[The quest for an HIV vaccine].

At least 49 phase I trials of candidate vaccines for HIV/AIDS, together with two phase II trials and two phase III trials have been completed since the mid 1980s, involving more than 35 different vaccine formulations, 14 different adjuvants and more than 12000 volunteers. Although several neutralizing epitopes have been identified on the surface of the virus glycoprotein spikes, the goal of an HIV envelope-based vaccine capable of eliciting broadly reactive neutralizing antibodies is elusive. A gp120-based vaccine, which was tested in two phase III trials (one in the USA and the other in Thailand), was found to have no protective efficacy when injected every 6 months. The observation that, in the monkey model, both viremia (virus load) and clinical outcome are controlled by the CD8+ T cell response, prompted the development of an array of candidate vaccines capable of inducing HIV-specific T cell responses. A series of HIV vaccines based on live virus vectors are already undergoing clinical studies, including a live recombinant canarypox virus vaccine (ALVAC), which is in phase III trials in Thailand, a non-replicative adenovirus type 5 (Ad5) vaccine, which is entering a phase II trial in the USA and the Caribbean, and live recombinant vaccines based on the attenuated vaccinia virus MVA vector, which have already completed several phase I studies, used either alone or combined with DNA vaccine priming.
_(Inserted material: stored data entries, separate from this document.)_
-- rfind.go returns the highest space index k when one exists below n
lemma pvRfindGo_some (s : List Char) (n k : Nat)
    (hk : s[k]? = some ' ') (hkn : k ≤ n)
    (hmax : ∀ j, k < j → j ≤ n → s[j]? ≠ some ' ') :
    PySem.Chars.rfind.go s [' '] n = (k : Int) := by
  induction n with
  | zero =>
    interval_cases k
    have hp : [' '].isPrefixOf s = true := by
      have := (pvSpaceIsPrefixOf_iff s 0).mpr hk
      simpa using this
    rw [show PySem.Chars.rfind.go s [' '] 0 = if [' '].isPrefixOf s then 0 else -1 from rfl,
      if_pos hp]
    simp
  | succ n ih =>
    rw [show PySem.Chars.rfind.go s [' '] (n+1)
        = if [' '].isPrefixOf (s.drop (n+1)) then ((n+1 : Nat) : Int)
          else PySem.Chars.rfind.go s [' '] n from rfl]
    by_cases hke : k = n + 1
    · subst hke
      rw [if_pos ((pvSpaceIsPrefixOf_iff s (n+1)).mpr hk)]
    · have hkn' : k ≤ n := by omega
      rw [if_neg, ih hkn' (fun j hj hjn => hmax j hj (Nat.le_succ_of_le hjn))]
      intro hp
      exact hmax (n+1) (by omega) le_rfl ((pvSpaceIsPrefixOf_iff s (n+1)).mp hp)

-- find of [' '] on p ++ ' ' :: rest with no space in p is p.length
lemma pvFind_decomp {p rest : List Char} (hp : ' ' ∉ p) :
    PySem.Chars.find (p ++ ' ' :: rest) [' '] = (p.length : Int) := by
  set t := p ++ ' ' :: rest with ht
  have hinf : [' '] <:+: t := ⟨p, rest, by simp [ht]⟩
  have hnn : 0 ≤ PySem.Chars.find t [' '] := (PySem.Chars.find_nonneg_iff t [' ']).mpr hinf
  obtain ⟨hpre, hmin⟩ := PySem.Chars.find_spec (s := t) (sub := [' ']) hnn
  have hat : t[p.length]? = some ' ' := by simp [ht]
  have hle : (PySem.Chars.find t [' ']).toNat ≤ p.length := by
    by_contra hlt
    simp only [not_le] at hlt
    exact hmin _ hlt ((pvSpacePrefix_iff _).mpr (by rw [List.head?_drop]; exact hat))
  have hge : p.length ≤ (PySem.Chars.find t [' ']).toNat := by
    by_contra hlt
    simp only [not_le] at hlt
    have hsp2 : t[(PySem.Chars.find t [' ']).toNat]? = some ' ' := by
      rw [← List.head?_drop]
      exact (pvSpacePrefix_iff _).mp hpre
    rw [ht, List.getElem?_append_left hlt] at hsp2
    exact hp (List.mem_of_getElem? hsp2)
  omega

-- find of [' '] is the length of the maximal space-free prefix
lemma pvFind_eq {t : List Char} (h : ' ' ∈ t) :
    PySem.Chars.find t [' '] = ((pvUpToSpace t).length : Int) := by
  obtain ⟨rest, hdec⟩ := pvUpToSpace_decomp h
  conv_lhs => rw [hdec]
  rw [pvFind_decomp (pvUpToSpace_not_mem t)]

-- rfind of [' '] on a ++ ' ' :: q with no space in q is a.length
lemma pvRfind_eq {a q : List Char} (hq : ' ' ∉ q) :
    PySem.Chars.rfind (a ++ ' ' :: q) [' '] = (a.length : Int) := by
  rw [PySem.Chars.rfind]
  apply pvRfindGo_some
  · simp
  · simp
  · intro j hj hjn hcon
    have hj' : a.length + 1 ≤ j := by omega
    rw [List.getElem?_append_right (by omega)] at hcon
    rw [show j - a.length = (j - a.length - 1) + 1 by omega] at hcon
    simp only [List.getElem?_cons_succ] at hcon
    exact hq (List.mem_of_getElem? hcon)

lemma pvRfind_none {t : List Char} (h : ' ' ∉ t) : PySem.Chars.rfind t [' '] = -1 := by
  cases t with
  | nil => decide
  | cons c r =>
    rw [PySem.Chars.rfind]
    apply pvRfindGo_none
    intro j _ hcon
    exact h (List.mem_of_getElem? hcon)

-- pure structural recursion computing text.split(' ') (proved equal to PySem.Chars.splitOn below)
def pvSp : List Char → List (List Char)
  | [] => [[]]
  | c :: r => if c = ' ' then [] :: pvSp r
              else (c :: (pvSp r).headD []) :: (pvSp r).tail

lemma pvSp_ne_nil (l : List Char) : pvSp l ≠ [] := by
  cases l with
  | nil => simp [pvSp]
  | cons c r => simp only [pvSp]; split <;> simp
lemma pvUpToSpace_append (xs ys : List Char) :
    pvUpToSpace (xs ++ ys) = if ' ' ∈ xs then pvUpToSpace xs else xs ++ pvUpToSpace ys := by
  induction xs with
  | nil => simp
  | cons c r ih =>
    by_cases hc : c = ' '
    · simp [pvUpToSpace, hc]
    · simp only [List.cons_append, pvUpToSpace, if_neg hc, ih, List.mem_cons,
        Ne.symm hc, false_or]
      split <;> simp
lemma pvSp_of_not_mem {l : List Char} (h : ' ' ∉ l) : pvSp l = [l] := by
  induction l with
  | nil => rfl
  | cons c r ih =>
    simp only [List.mem_cons, not_or] at h
    simp [pvSp, Ne.symm h.1, ih h.2]
lemma pvSp_two_le {l : List Char} (h : ' ' ∈ l) : 2 ≤ (pvSp l).length := by
  induction l with
  | nil => simp at h
  | cons c r ih =>
    by_cases hc : c = ' '
    · subst hc
      have := List.length_pos_iff.mpr (pvSp_ne_nil r)
      simp [pvSp]; omega
    · simp only [List.mem_cons, Ne.symm hc, false_or] at h
      have h2 := ih h
      obtain ⟨hd, t, hht⟩ := List.exists_cons_of_ne_nil (pvSp_ne_nil r)
      simp only [pvSp, if_neg hc, hht] at *
      simpa using h2
lemma pvSp_headD (l : List Char) : (pvSp l).headD [] = pvUpToSpace l := by
  induction l with
  | nil => rfl
  | cons c r ih =>
    by_cases hc : c = ' '
    · simp [pvSp, pvUpToSpace, hc]
    · obtain ⟨hd, t, hht⟩ := List.exists_cons_of_ne_nil (pvSp_ne_nil r)
      rw [hht] at ih
      simp only [List.headD_cons] at ih
      simp [pvSp, pvUpToSpace, hc, hht, ih]
lemma pvSp_getLast? (l : List Char) :
    (pvSp l).getLast? = some ((pvUpToSpace l.reverse).reverse) := by
  induction l with
  | nil => rfl
  | cons c r ih =>
    by_cases hr : ' ' ∈ r
    · have hrr : ' ' ∈ r.reverse := by simpa using hr
      by_cases hc : c = ' '
      · subst hc
        obtain ⟨hd, t, hht⟩ := List.exists_cons_of_ne_nil (pvSp_ne_nil r)
        rw [show pvSp (' ' :: r) = [] :: pvSp r by simp [pvSp], hht,
          List.getLast?_cons_cons, ← hht, ih]
        simp [List.reverse_cons, pvUpToSpace_append, hrr]
      · obtain ⟨hd, t, hht⟩ := List.exists_cons_of_ne_nil (pvSp_ne_nil r)
        have h2 := pvSp_two_le hr
        rw [hht] at h2
        simp only [List.length_cons] at h2
        obtain ⟨q, rest, rfl⟩ : ∃ q rest, t = q :: rest := by
          cases t with
          | nil => simp at h2
          | cons q rest => exact ⟨q, rest, rfl⟩
        rw [show pvSp (c :: r) = (c :: (pvSp r).headD []) :: (pvSp r).tail by simp [pvSp, hc],
          hht]
        simp only [List.headD_cons, List.tail_cons, List.getLast?_cons_cons]
        rw [hht, List.getLast?_cons_cons] at ih
        rw [ih]
        simp [List.reverse_cons, pvUpToSpace_append, hrr]
    · by_cases hc : c = ' '
      · subst hc
        have hnr : ' ' ∉ r.reverse := by simpa using hr
        rw [show pvSp (' ' :: r) = [] :: pvSp r by simp [pvSp], pvSp_of_not_mem hr]
        simp [List.reverse_cons, pvUpToSpace_append, hnr, pvUpToSpace]
      · have hcr : ' ' ∉ (c :: r).reverse := by simp [hr, Ne.symm hc]
        have hnr : ' ' ∉ r.reverse := by simpa using hr
        rw [show pvSp (c :: r) = (c :: (pvSp r).headD []) :: (pvSp r).tail by simp [pvSp, hc],
          pvSp_of_not_mem hr]
        simp [pvUpToSpace_append, hnr, pvUpToSpace, hc]
lemma pvSp_join (l : List Char) : PySem.Chars.join [' '] (pvSp l) = l := by
  induction l with
  | nil => simp [pvSp, PySem.Chars.join_singleton]
  | cons c r ih =>
    obtain ⟨hd, t, hht⟩ := List.exists_cons_of_ne_nil (pvSp_ne_nil r)
    by_cases hc : c = ' '
    · subst hc
      rw [show pvSp (' ' :: r) = [] :: pvSp r by simp [pvSp], hht, PySem.Chars.join_cons_cons, ← hht, ih]
      rfl
    · rw [show pvSp (c :: r) = (c :: (pvSp r).headD []) :: (pvSp r).tail by simp [pvSp, hc], hht]
      simp only [List.headD_cons, List.tail_cons]
      cases t with
      | nil =>
        rw [PySem.Chars.join_singleton]
        rw [hht, PySem.Chars.join_singleton] at ih
        simp [ih]
      | cons q rest =>
        rw [PySem.Chars.join_cons_cons]
        rw [hht, PySem.Chars.join_cons_cons] at ih
        simpa [List.cons_append, List.append_assoc] using congrArg (List.cons c) ih
lemma pvJoin_append_singleton (ds : List (List Char)) (x : List Char) (h : ds ≠ []) :
    PySem.Chars.join [' '] (ds ++ [x]) = PySem.Chars.join [' '] ds ++ ' ' :: x := by
  induction ds with
  | nil => simp at h
  | cons d rest ih =>
    cases rest with
    | nil => simp [PySem.Chars.join_cons_cons, PySem.Chars.join_singleton]
    | cons e rest' =>
      have ih' := ih (by simp)
      rw [show (e :: rest') ++ [x] = e :: (rest' ++ [x]) from by simp] at ih'
      rw [show (d :: e :: rest') ++ [x] = d :: e :: (rest' ++ [x]) from by simp,
        PySem.Chars.join_cons_cons, ih', PySem.Chars.join_cons_cons]
      simp

lemma pvGo_spec (l : List Char) : ∀ (fuel : Nat) (cur : List Char) (acc : List (List Char)),
    l.length < fuel →
    PySem.Chars.splitOn.go [' '] fuel l cur acc
      = acc.reverse ++ (pvSp l).modifyHead (cur.reverse ++ ·) := by
  induction l with
  | nil =>
    intro fuel cur acc hf
    match fuel with
    | f + 1 => simp [PySem.Chars.splitOn.go, pvSp]
  | cons c r ih =>
    intro fuel cur acc hf
    match fuel with
    | f + 1 =>
      simp only [List.length_cons, Nat.add_lt_add_iff_right] at hf
      by_cases hc : c = ' '
      · subst hc
        rw [show PySem.Chars.splitOn.go [' '] (f+1) (' ' :: r) cur acc
              = PySem.Chars.splitOn.go [' '] f r [] (cur.reverse :: acc) by
            simp [PySem.Chars.splitOn.go, List.isPrefixOf]]
        rw [ih f [] (cur.reverse :: acc) hf]
        obtain ⟨h, t, hht⟩ := List.exists_cons_of_ne_nil (pvSp_ne_nil r)
        simp [pvSp, hht]
      · rw [show PySem.Chars.splitOn.go [' '] (f+1) (c :: r) cur acc
              = PySem.Chars.splitOn.go [' '] f r (c :: cur) acc by
            simp [PySem.Chars.splitOn.go, List.isPrefixOf, Ne.symm hc]]
        rw [ih f (c :: cur) acc hf]
        obtain ⟨h, t, hht⟩ := List.exists_cons_of_ne_nil (pvSp_ne_nil r)
        simp [pvSp, hht, if_neg hc]

lemma splitOn_eq_pvSp (l : List Char) : PySem.Chars.splitOn l [' '] = pvSp l := by
  rw [PySem.Chars.splitOn, pvGo_spec l (l.length + 1) [] [] (Nat.lt_succ_self _)]
  obtain ⟨h, t, hht⟩ := List.exists_cons_of_ne_nil (pvSp_ne_nil l)
  simp [hht]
A whole array of other vaccines based on live vectors, DNA, peptides and other designs, are being tested in nonhuman primates. None of these vaccines has been able to prevent infection following experimental challenge, but all were found to control viral load and to prevent CD4 cell loss. T cell-stimulating vaccines are thus unable to prevent infection but prevent or slow disease progression by controlling virus replication. Their efficacy in humans remains to be determined.